There’s a famous quote by Nietzsche:  Whoever fights monsters should see to it that in the process he does not become a monster.

What brought this quote to mind was not something about terrorists or torturers, bombs or war, but two stories I happened to read today about everyday things here at home.  One is a story about teenage girls in a small town.  The other about a prison artist in solitary confinement.

Meet Helen Brady:

She is just 14 years old. While many other girls her age are filling the chatmosphere with gabby text messages, Helen is practicing arresting illegal immigrants. (Or, in this case, her friend Courtney.)

And Donny Johnson:

His paintbrush, made from plastic wrap, foil and strands of his own hair, lay on the lower bunk. So did his paints, leached from M&Ms and sitting in little white plastic containers that once held packets of grape jelly. Next to them was a stack of the blank postcards that are his canvases.

Helen’s story is told in the LA Weekly’s Girls Gone Border Patrol.  Donny’s is described in the New York Times article (via the IHT), M&Ms color a prison artist’s solitary life.  Both articles are quite lengthy, but well worth reading in full.  Both articles have stuck with me all day.  They’re odd stories.

Another day, and what sounds like another arrest on the Arizona border. Naco is a city where “The Border” is no abstraction. It is the painfully real corrugated-steel barrier — rusted in spots, barbed in others — that slices the town neatly in two. One half for the United States, one half for Mexico. In Naco, the border is where illegal immigrants and the Border Patrol come to perform their intricate ballet of catch-and-release.

(…)Helen, along with 20 other teens, is an officially certified Border Patrol Explorer Scout. The 90-day training program, started last year by the Boy Scouts, exposes teens, ages 14 through 17, to a career with the Border Patrol. “It gives you a cool feeling, like you’re a real agent or something,” says Helen.

Border Patrol Captain Terrence Ford started off with the basics of statutory and criminal law. But the fare quickly became more challenging — if not controversial. The teens learn to raid buildings. They learn to pull cars off the road. They learn to shoot guns. They even learn to track “illegal immigrants” — or advisers dressed as illegal immigrants — on moonless nights with night-vision goggles.
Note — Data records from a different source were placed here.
-- pv_equiv track=rewrite | github.com/Wilian6349/DesafioPWC | test5.py | is_anagram_of_palindrome
-- ===== SOURCE A (Python) =====
-- def is_anagram_of_palindrome(string):
--     char_counts = {}
--     for char in string:
--         if char in char_counts:
--             char_counts[char] += 1
--         else:
--             char_counts[char] = 1
--
--     odd_count = 0
--     for count in char_counts.values():
--         if count % 2 != 0:
--             odd_count += 1
--
--     return odd_count <= 1
-- ===== SOURCE B (Python) =====
-- def is_anagram_of_palindrome(string):
--     odd = set()
--     for char in string:
--         if char in odd:
--             odd.discard(char)
--         else:
--             odd.add(char)
--     return len(odd) <= 1
-- ===== Notes on version B (the rewrite author's own statement) =====
-- stated objective: simpler
-- what changed: Instead of building a full character-frequency dict and then scanning its values for odd counts, B keeps a single set of characters seen an odd number of times, toggling membership in one pass, and returns len(set) <= 1.
import Mathlib
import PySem

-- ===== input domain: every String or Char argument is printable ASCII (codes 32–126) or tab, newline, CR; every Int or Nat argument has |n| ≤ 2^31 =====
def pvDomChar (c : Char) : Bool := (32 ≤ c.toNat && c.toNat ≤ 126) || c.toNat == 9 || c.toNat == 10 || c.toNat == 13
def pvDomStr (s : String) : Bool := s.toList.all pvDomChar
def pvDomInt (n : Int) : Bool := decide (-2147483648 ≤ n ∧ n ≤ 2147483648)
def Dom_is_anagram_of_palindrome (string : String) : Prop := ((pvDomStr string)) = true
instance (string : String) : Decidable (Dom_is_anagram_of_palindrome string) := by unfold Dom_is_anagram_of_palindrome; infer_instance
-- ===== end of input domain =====

-- B replaces A's frequency dict + odd-count scan by one pass that toggles each
-- character in a set of odd-parity characters (objective: simpler).

-- ===== PORT A =====
def is_anagram_of_palindrome (string : String) : Bool :=
  let char_counts : PySem.Dict Char Int := string.toList.foldl
    (fun d char => if d.contains char then d.insert char (d.getD char 0 + 1)
                   else d.insert char 1)
    PySem.Dict.empty
  let odd_count : Int := char_counts.values.foldl
    (fun odd_count count => if PySem.Int.mod count 2 ≠ 0 then odd_count + 1 else odd_count)
    0
  decide (odd_count ≤ 1)

-- ===== PORT B =====
def is_anagram_of_palindrome_alt (string : String) : Bool :=
  let odd : PySem.Set Char := string.toList.foldl
    (fun odd char => if PySem.Set.contains odd char then PySem.Set.discard odd char
                     else PySem.Set.add odd char)
    PySem.Set.empty
  decide (PySem.Set.len odd ≤ 1)

-- ===== PRECONDITION & SPEC =====
def Spec_is_anagram_of_palindrome (string : String) (out : Bool) : Prop := out = is_anagram_of_palindrome_alt string
instance (string : String) (out : Bool) : Decidable (Spec_is_anagram_of_palindrome string out) := by unfold Spec_is_anagram_of_palindrome; infer_instance

-- ===== CLAIM (what is proved, stated in full; the proofs are below) =====
def Claim_equal_is_anagram_of_palindrome : Prop := ∀ (string : String), Dom_is_anagram_of_palindrome string → Spec_is_anagram_of_palindrome string (is_anagram_of_palindrome string)

-- ===== LEMMAS AND PROOFS =====

-- B's toggle step, named for the proofs below.
def pvToggle (odd : PySem.Set Char) (char : Char) : PySem.Set Char :=
  if PySem.Set.contains odd char then PySem.Set.discard odd char
  else PySem.Set.add odd char

-- A's dict-building loop is exactly the Counter fold.
lemma pvCounts_eq_counter (l : List Char) :
    l.foldl (fun (d : PySem.Dict Char Int) char =>
        if d.contains char then d.insert char (d.getD char 0 + 1) else d.insert char 1)
      PySem.Dict.empty = PySem.Dict.counter l := by
  have hf : (fun (d : PySem.Dict Char Int) char =>
      if d.contains char then d.insert char (d.getD char 0 + 1) else d.insert char 1)
      = fun d x => d.insert x (d.getD x 0 + 1) := by
    funext d c
    by_cases h : d.contains c
    · simp [h]
    · have h0 : d.getD c 0 = 0 :=
        PySem.Dict.getD_of_not_contains d 0 (by simpa using h)
      simp [h, h0]
  rw [hf, PySem.Dict.foldl_insert_getD_add_one_eq_counter]

-- A's odd_count is the number of distinct characters with odd multiplicity.
lemma pvOddCount_eq (l : List Char) :
    ((PySem.Dict.counter l).values.foldl
      (fun odd_count count => if PySem.Int.mod count 2 ≠ 0 then odd_count + 1 else odd_count)
      (0 : Int))
    = ((PySem.Set.ofList l).countP (fun c => decide (l.count c % 2 = 1)) : Int) := by
  have hv : (PySem.Dict.counter l).values
      = (PySem.Set.ofList l).map (fun k => (l.count k : Int)) := by
    simp only [PySem.Dict.values, PySem.Dict.items_counter, List.map_map]
    rfl
  rw [hv, PySem.List.foldl_ite_add_one, List.countP_map]
  rw [zero_add]
  congr 1
  apply List.countP_congr
  intro c _
  simp only [Function.comp_apply, decide_eq_true_eq]
  rw [PySem.Int.mod_eq_emod_of_pos (by norm_num : (0:Int) < 2)]
  omega

lemma pvToggle_of_mem (s : PySem.Set Char) (c : Char) (h : c ∈ s) :
    pvToggle s c = PySem.Set.discard s c := by
  unfold pvToggle
  rw [if_pos ((PySem.Set.contains_iff s c).mpr h)]

lemma pvToggle_of_not_mem (s : PySem.Set Char) (c : Char) (h : c ∉ s) :
    pvToggle s c = PySem.Set.add s c := by
  unfold pvToggle
  rw [if_neg (fun hh => h ((PySem.Set.contains_iff s c).mp hh))]

-- B's toggle loop: the set is duplicate-free and holds exactly the odd-count characters.
lemma pvToggle_invariant (l : List Char) :
    (l.foldl pvToggle PySem.Set.empty).Nodup ∧
    ∀ x, x ∈ l.foldl pvToggle PySem.Set.empty ↔ l.count x % 2 = 1 := by
  induction l using List.reverseRecOn with
  | nil => simp [PySem.Set.empty]
  | append_singleton l c ih =>
    obtain ⟨hnd, hmem⟩ := ih
    rw [List.foldl_append, List.foldl_cons, List.foldl_nil]
    by_cases h : c ∈ l.foldl pvToggle PySem.Set.empty
    · rw [pvToggle_of_mem _ _ h]
      refine ⟨PySem.Set.nodup_discard _ c hnd, fun x => ?_⟩
      have hc : l.count c % 2 = 1 := (hmem c).mp h
      rw [PySem.Set.mem_discard, hmem x, List.count_append, List.count_singleton]
      by_cases hx : x = c
      · subst hx; simp; omega
      · have hcx : ¬ c = x := fun hh => hx hh.symm
        simp [hx, hcx]
    · rw [pvToggle_of_not_mem _ _ h]
      refine ⟨PySem.Set.nodup_add _ c hnd, fun x => ?_⟩
      have hc : ¬ l.count c % 2 = 1 := fun hh => h ((hmem c).mpr hh)
      rw [PySem.Set.mem_add, hmem x, List.count_append, List.count_singleton]
      by_cases hx : x = c
      · subst hx; simp; omega
      · have hcx : ¬ c = x := fun hh => hx hh.symm
        simp [hx, hcx]

-- B's set length equals A's odd_count.
lemma pvLen_eq (l : List Char) :
    PySem.Set.len (l.foldl pvToggle PySem.Set.empty)
    = ((PySem.Set.ofList l).countP (fun c => decide (l.count c % 2 = 1)) : Int) := by
  obtain ⟨hnd, hmem⟩ := pvToggle_invariant l
  have hperm : (l.foldl pvToggle PySem.Set.empty).Perm
      ((PySem.Set.ofList l).filter (fun c => decide (l.count c % 2 = 1))) := by
    rw [List.perm_ext_iff_of_nodup hnd (List.Nodup.filter _ (PySem.Set.nodup_ofList l))]
    intro x
    rw [hmem x, List.mem_filter, PySem.Set.mem_ofList]
    constructor
    · intro h
      refine ⟨?_, by simpa using h⟩
      by_contra hx
      simp [List.count_eq_zero_of_not_mem hx] at h
    · intro h
      simpa using h.2
  have hlen := hperm.length_eq
  show ((l.foldl pvToggle PySem.Set.empty).length : Int) = _
  rw [hlen, ← List.countP_eq_length_filter]

-- ===== VERDICT (by name: the statement is the Claim_ definition above) =====
theorem is_anagram_of_palindrome_spec : Claim_equal_is_anagram_of_palindrome := by
  intro s _
  unfold Spec_is_anagram_of_palindrome is_anagram_of_palindrome is_anagram_of_palindrome_alt
  show decide _ = decide _
  rw [pvCounts_eq_counter, pvOddCount_eq]
  rw [show (fun (odd : PySem.Set Char) char =>
      if PySem.Set.contains odd char then PySem.Set.discard odd char
      else PySem.Set.add odd char) = pvToggle from rfl]
  rw [pvLen_eq]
This is definitely not your father’s scouting program, but it’s still a huge hit with parents. Enrollment is swelling.

Last Friday night, more than 500 people jammed into a gallery in San Miguel de Allende, Mexico, to assess 25 of Donny Johnson’s small, intense works. There was sangria, as well as big bowls of M&Ms. By the end of the evening, six of the postcard paintings had sold, for $500 each.

(…) Most prison art, the kind created in crafts classes and sold in gift shops, tends toward kitsch and caricature. But there are no classes or art supplies where Johnson is held, and his powerful, largely abstract paintings are something different. They reflect the sensory deprivation and diminished depth perception of someone held in a windowless cell for almost two decades.
 
 They pulse, some artists on the outside say, with memory and longing and madness. Others are less impressed, saying the works are interesting examples of human ingenuity but fall short of real artistic achievement.

But it’s the details that get to me.

For teens on the American side of Naco, the border is a means of security — and even a potential career opportunity. But below the line, in Naco, Mexico, the border is the subject of hatred. For Mexican teens developing an identity and a sense of their place in the world, it represents a constant slap in the face — and, in their eyes, the ultimate double standard. It keeps friends and family on opposite sides of the fence from visiting each other, while ensuring that the Mexican half of Naco is forever abloom with border crossers and drug smugglers.

(…)Helen Brady has never ventured south of the border, despite being able to see Mexico from her back yard.

About 3,300 of the state’s most dangerous prisoners are held at Pelican Bay, which is among the toughest prisons in the nation. But even here there are varying levels of security. The problem prisoners, like Johnson, are held in the Security Housing Unit, which everyone calls the SHU.
 
 He lives in an 8-by-12-foot concrete cell. His meals are pushed through a slot in the door. Except for the odd visitor, whom he talks to through thick plexiglass, he interacts with no one. He has not touched another person in 17 years.

I can’t shake the thoughts of Helen and Donny, although they couldn’t be more different.  Donny’s a murderer, Helen’s a kid, but they’re both a part of something bigger.  They’re connected somehow with something brutal, something monstrous, in the heart of our system.  They’re symptoms of some madness we indulge.

We need to stop fighting monsters.  Nietzsche’s quote ends with this warning —  And if you gaze long enough into the abyss, the abyss will gaze back into you.  

I imagine the abyss stares out of Donny’s eyes, the eyes of a killer who hasn’t touched another human in 17 years.  But I imagine a glint of it in Helen’s eyes as well, and all the other little girls learning to hunt humans.